DRAWING IT OUT. In a report released this year, the International Association of Electronics Recyclers (IAER), Albany, N.Y., defines the electronics stream as it is encountered by its members as including a broad range of equipment. Computers and peripherals, fax machines, copying machines, office phone systems, televisions and VCRs, cordless phones and cell phones, camcorders and home video game systems are all included in the definition.

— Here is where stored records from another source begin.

-- pv_equiv track=rewrite | github.com/zVitorSantos/beira-app-envio | scripts/etiqueta.py | divide_por_volume
-- ===== SOURCE A (Python) =====
-- def divide_por_volume(quantidade, max_por_volume):
--     volumes = []
--     volumes_totais = -(-quantidade // max_por_volume)
--     for volume in range(1, int(volumes_totais) + 1):
--         if quantidade >= max_por_volume:
--             qtd = max_por_volume
--         else:
--             qtd = quantidade
--         volumes.append({'Volume': volume, 'Quantidade': qtd})
--         quantidade -= qtd
--     return volumes
-- ===== SOURCE B (Python) =====
-- def divide_por_volume(quantidade, max_por_volume):
--     n = int(-(-quantidade // max_por_volume))
--     if n < 1:
--         return []
--     return [{'Volume': i, 'Quantidade': max_por_volume} for i in range(1, n)] + \
--            [{'Volume': n, 'Quantidade': quantidade - max_por_volume * (n - 1)}]
-- ===== Notes on version B (the rewrite author's own statement) =====
-- stated objective: simpler
-- what changed: B replaces A's loop with a running quantity accumulator and per-iteration if by a direct construction: n-1 full volumes emitted by a comprehension plus one closed-form final volume quantidade - max_por_volume*(n-1).
import Mathlib
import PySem

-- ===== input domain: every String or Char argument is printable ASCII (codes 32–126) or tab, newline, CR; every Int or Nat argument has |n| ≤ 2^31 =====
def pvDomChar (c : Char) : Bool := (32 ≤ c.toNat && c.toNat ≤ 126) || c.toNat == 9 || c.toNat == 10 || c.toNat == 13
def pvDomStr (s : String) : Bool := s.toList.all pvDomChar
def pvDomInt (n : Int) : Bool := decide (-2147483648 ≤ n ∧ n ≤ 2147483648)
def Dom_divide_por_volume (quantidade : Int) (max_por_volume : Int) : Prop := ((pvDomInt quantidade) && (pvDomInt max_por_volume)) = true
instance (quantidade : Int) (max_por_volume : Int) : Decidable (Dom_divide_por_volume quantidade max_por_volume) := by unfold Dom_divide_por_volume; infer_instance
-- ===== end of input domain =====

-- B builds the volume list directly (n-1 full volumes by a comprehension, closed-form last volume)
-- instead of A's loop over a running quantity accumulator; same cost, simpler.

-- ===== PORT A =====
def divide_por_volume (quantidade : Int) (max_por_volume : Int) : List (List (String × Int)) :=
  let volumes_totais : Int := -(PySem.Int.floordiv (-quantidade) max_por_volume)
  ((PySem.List.pyRange 1 (volumes_totais + 1) 1).foldl
    (fun (st : List (List (String × Int)) × Int) volume =>
      let qtd := if st.2 ≥ max_por_volume then max_por_volume else st.2
      (st.1 ++ [[("Volume", volume), ("Quantidade", qtd)]], st.2 - qtd))
    ([], quantidade)).1

-- ===== PORT B =====
def divide_por_volume_alt (quantidade : Int) (max_por_volume : Int) : List (List (String × Int)) :=
  let n : Int := -(PySem.Int.floordiv (-quantidade) max_por_volume)
  if n < 1 then []
  else
    (PySem.List.pyRange 1 n 1).map (fun i => [("Volume", i), ("Quantidade", max_por_volume)])
      ++ [[("Volume", n), ("Quantidade", quantidade - max_por_volume * (n - 1))]]

-- ===== PRECONDITION & SPEC =====
-- Pre_ excludes max_por_volume = 0, where A raises ZeroDivisionError, and a negative
-- max_por_volume together with a negative quantidade: a negative volume capacity is a
-- corner no caller would specify, and there A's first-chunk-takes-all split and B's
-- even split are equally accidental values.
def Pre_divide_por_volume (quantidade : Int) (max_por_volume : Int) : Prop :=
  max_por_volume ≠ 0 ∧ ¬(quantidade < 0 ∧ max_por_volume < 0)
instance (quantidade : Int) (max_por_volume : Int) : Decidable (Pre_divide_por_volume quantidade max_por_volume) := by unfold Pre_divide_por_volume; infer_instance

def pvWitness_divide_por_volume : Int × Int := (7, 3)

def Spec_divide_por_volume (quantidade : Int) (max_por_volume : Int) (out : List (List (String × Int))) : Prop := out = divide_por_volume_alt quantidade max_por_volume
instance (quantidade : Int) (max_por_volume : Int) (out : List (List (String × Int))) : Decidable (Spec_divide_por_volume quantidade max_por_volume out) := by unfold Spec_divide_por_volume; infer_instance

-- ===== CLAIM (what is proved, stated in full; the proofs are below) =====
def Claim_equal_divide_por_volume : Prop := ∀ (quantidade : Int) (max_por_volume : Int), Dom_divide_por_volume quantidade max_por_volume → Pre_divide_por_volume quantidade max_por_volume → Spec_divide_por_volume quantidade max_por_volume (divide_por_volume quantidade max_por_volume)

-- ===== LEMMAS AND PROOFS =====

-- Loop invariant for A's fold when the divisor m is positive: starting with quantity q
-- needing exactly k ≥ 1 volumes, the fold emits k-1 full volumes and a closed-form last one,
-- finishing with quantity 0.
lemma divide_loop_inv (m : Int) (hm : 0 < m) :
    ∀ (k : Nat) (q v : Int) (acc : List (List (String × Int))),
      (k : Int) * m - m < q → q ≤ (k : Int) * m → 1 ≤ k →
      (PySem.List.pyRange v (v + k) 1).foldl
        (fun (st : List (List (String × Int)) × Int) volume =>
          let qtd := if st.2 ≥ m then m else st.2
          (st.1 ++ [[("Volume", volume), ("Quantidade", qtd)]], st.2 - qtd))
        (acc, q)
      = (acc ++ (PySem.List.pyRange v (v + k - 1) 1).map
            (fun i => [("Volume", i), ("Quantidade", m)])
          ++ [[("Volume", v + (k : Int) - 1), ("Quantidade", q - m * ((k : Int) - 1))]], 0) := by
  intro k
  induction k with
  | zero => intro q v acc _ _ h1; omega
  | succ k ih =>
    intro q v acc hlo hhi _
    by_cases hk : 1 ≤ k
    · -- more than one volume remains: first iteration takes a full m
      have hqm : q ≥ m := by
        have : (1 : Int) ≤ (k : Int) := by exact_mod_cast hk
        push_cast at hlo
        nlinarith
      have hcons : PySem.List.pyRange v (v + (k + 1 : Nat)) 1
          = v :: PySem.List.pyRange (v + 1) (v + (k + 1 : Nat)) 1 := by
        apply PySem.List.pyRange_one_cons
        push_cast; omega
      rw [hcons]
      simp only [List.foldl_cons, if_pos hqm]
      have hrec := ih (q - m) (v + 1) (acc ++ [[("Volume", v), ("Quantidade", m)]])
        (by push_cast at hlo ⊢; nlinarith) (by push_cast at hhi ⊢; nlinarith) hk
      have harg : v + 1 + (k : Int) = v + ((k : Nat) + 1 : Nat) := by push_cast; ring
      rw [harg] at hrec
      rw [hrec]
      have hcons2 : PySem.List.pyRange v (v + ((k : Nat) + 1 : Nat) - 1) 1
          = v :: PySem.List.pyRange (v + 1) (v + 1 + (k : Int) - 1) 1 := by
        rw [show v + ((k : Nat) + 1 : Nat) - 1 = v + (k : Int) by push_cast; ring,
            show v + 1 + (k : Int) - 1 = v + (k : Int) by ring]
        apply PySem.List.pyRange_one_cons
        have : (1 : Int) ≤ (k : Int) := by exact_mod_cast hk
        omega
      rw [show v + 1 + (k : Int) - 1 = v + ((k : Nat) + 1 : Nat) - 1 by push_cast; ring] at hcons2
      rw [hcons2]
      simp only [List.map_cons, List.append_assoc, List.cons_append, List.nil_append]
      rw [show q - m - m * ((k : Int) - 1) = q - m * ((((k : Nat) + 1 : Nat) : Int) - 1) by push_cast; ring]
    · -- last volume: k = 0, exactly one iteration remains
      have hk0 : k = 0 := by omega
      subst hk0
      have h1 : PySem.List.pyRange v (v + (1 : Nat)) 1 = [v] := by
        push_cast
        exact PySem.List.pyRange_one_singleton v
      have h2 : PySem.List.pyRange v (v + (1 : Nat) - 1) 1 = [] := by
        apply PySem.List.pyRange_one_eq_nil; push_cast; omega
      rw [h1, h2]
      push_cast at hlo hhi ⊢
      simp only [List.foldl_cons, List.foldl_nil, List.map_nil,
        List.append_nil]
      split_ifs with hq
      · have : q = m := by omega
        subst this
        norm_num
      · norm_num

-- ===== VERDICT (by name: the statement is the Claim_ definition above) =====
theorem divide_por_volume_spec : Claim_equal_divide_por_volume := by
  intro q m _ hpre
  obtain ⟨hm0, hnn⟩ := hpre
  unfold Spec_divide_por_volume divide_por_volume divide_por_volume_alt
  dsimp only
  by_cases hm : 0 < m
  · -- positive divisor
    set n : Int := -(PySem.Int.floordiv (-q) m) with hn
    have hbounds : (n - 1) * m < q ∧ q ≤ n * m :=
      (PySem.Int.neg_floordiv_neg_eq_iff_of_pos hm).mp hn.symm
    by_cases hq : 0 < q
    · have hn1 : 1 ≤ n := by nlinarith [hbounds.1, hbounds.2]
      have hk : ((n.toNat : Int)) = n := Int.toNat_of_nonneg (by omega)
      have hinv := divide_loop_inv m hm n.toNat q 1 []
        (by rw [hk]; nlinarith [hbounds.1]) (by rw [hk]; exact hbounds.2)
        (by omega)
      rw [show (1 : Int) + (n.toNat : Int) = n + 1 by omega] at hinv
      rw [hinv]
      rw [if_neg (by omega)]
      simp only [List.nil_append, hk]
      rw [show n + 1 - 1 = n by ring]
    · -- q ≤ 0: n ≤ 0, both sides empty
      have hn0 : n < 1 := by nlinarith [hbounds.1]
      rw [if_pos hn0]
      rw [PySem.List.pyRange_one_eq_nil (by omega)]
      simp
  · -- negative divisor (Pre_ forces 0 ≤ q): n ≤ 0, both sides empty
    have hmneg : m < 0 := by omega
    have hq0 : 0 ≤ q := by omega
    set n : Int := -(PySem.Int.floordiv (-q) m) with hn
    have hfd : PySem.Int.floordiv (-q) m = PySem.Int.floordiv q (-m) := by
      have h := PySem.Int.floordiv_neg_neg q (-m)
      simpa using h
    have hnn' : 0 ≤ PySem.Int.floordiv q (-m) := by
      have := (PySem.Int.le_floordiv_iff_mul_le (a := q) (b := -m) (q := 0) (by omega)).mpr (by omega)
      omega
    have hn0 : n < 1 := by rw [hn, hfd]; omega
    rw [if_pos hn0]
    have : PySem.List.pyRange 1 (n + 1) 1 = [] :=
      PySem.List.pyRange_one_eq_nil (by omega)
    rw [this]
    simp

Recyclers have, naturally, targeted corporate and institutional generators of office equipment and computer systems ,and have successfully captured much of this material, arranging for bulk shipments from office buildings.
But the logistics of securing household electronics requires a different approach and introduces a thorny issue of who pays the freight, literally and figuratively.
Currently, the experimentation of these approaches is capturing just a small percentage of obsolete electronics. A U.S. EPA report cited by the IAER in its report concludes that just 9 percent of obsolete household electronics items are being recycled.
Data collected by the Northeast Recycling Council (NERC), Brattleboro, Vt., finds that sporadic events hosted by solid waste districts account for 54 percent of what is collected and recycled, followed by 40 percent harvested at permanent collection centers and just 6 percent accepted in curbside programs.
But the NERC report also found that even these programs were eliciting just a 3 percent household participation rate on average in the NERC study's sample group.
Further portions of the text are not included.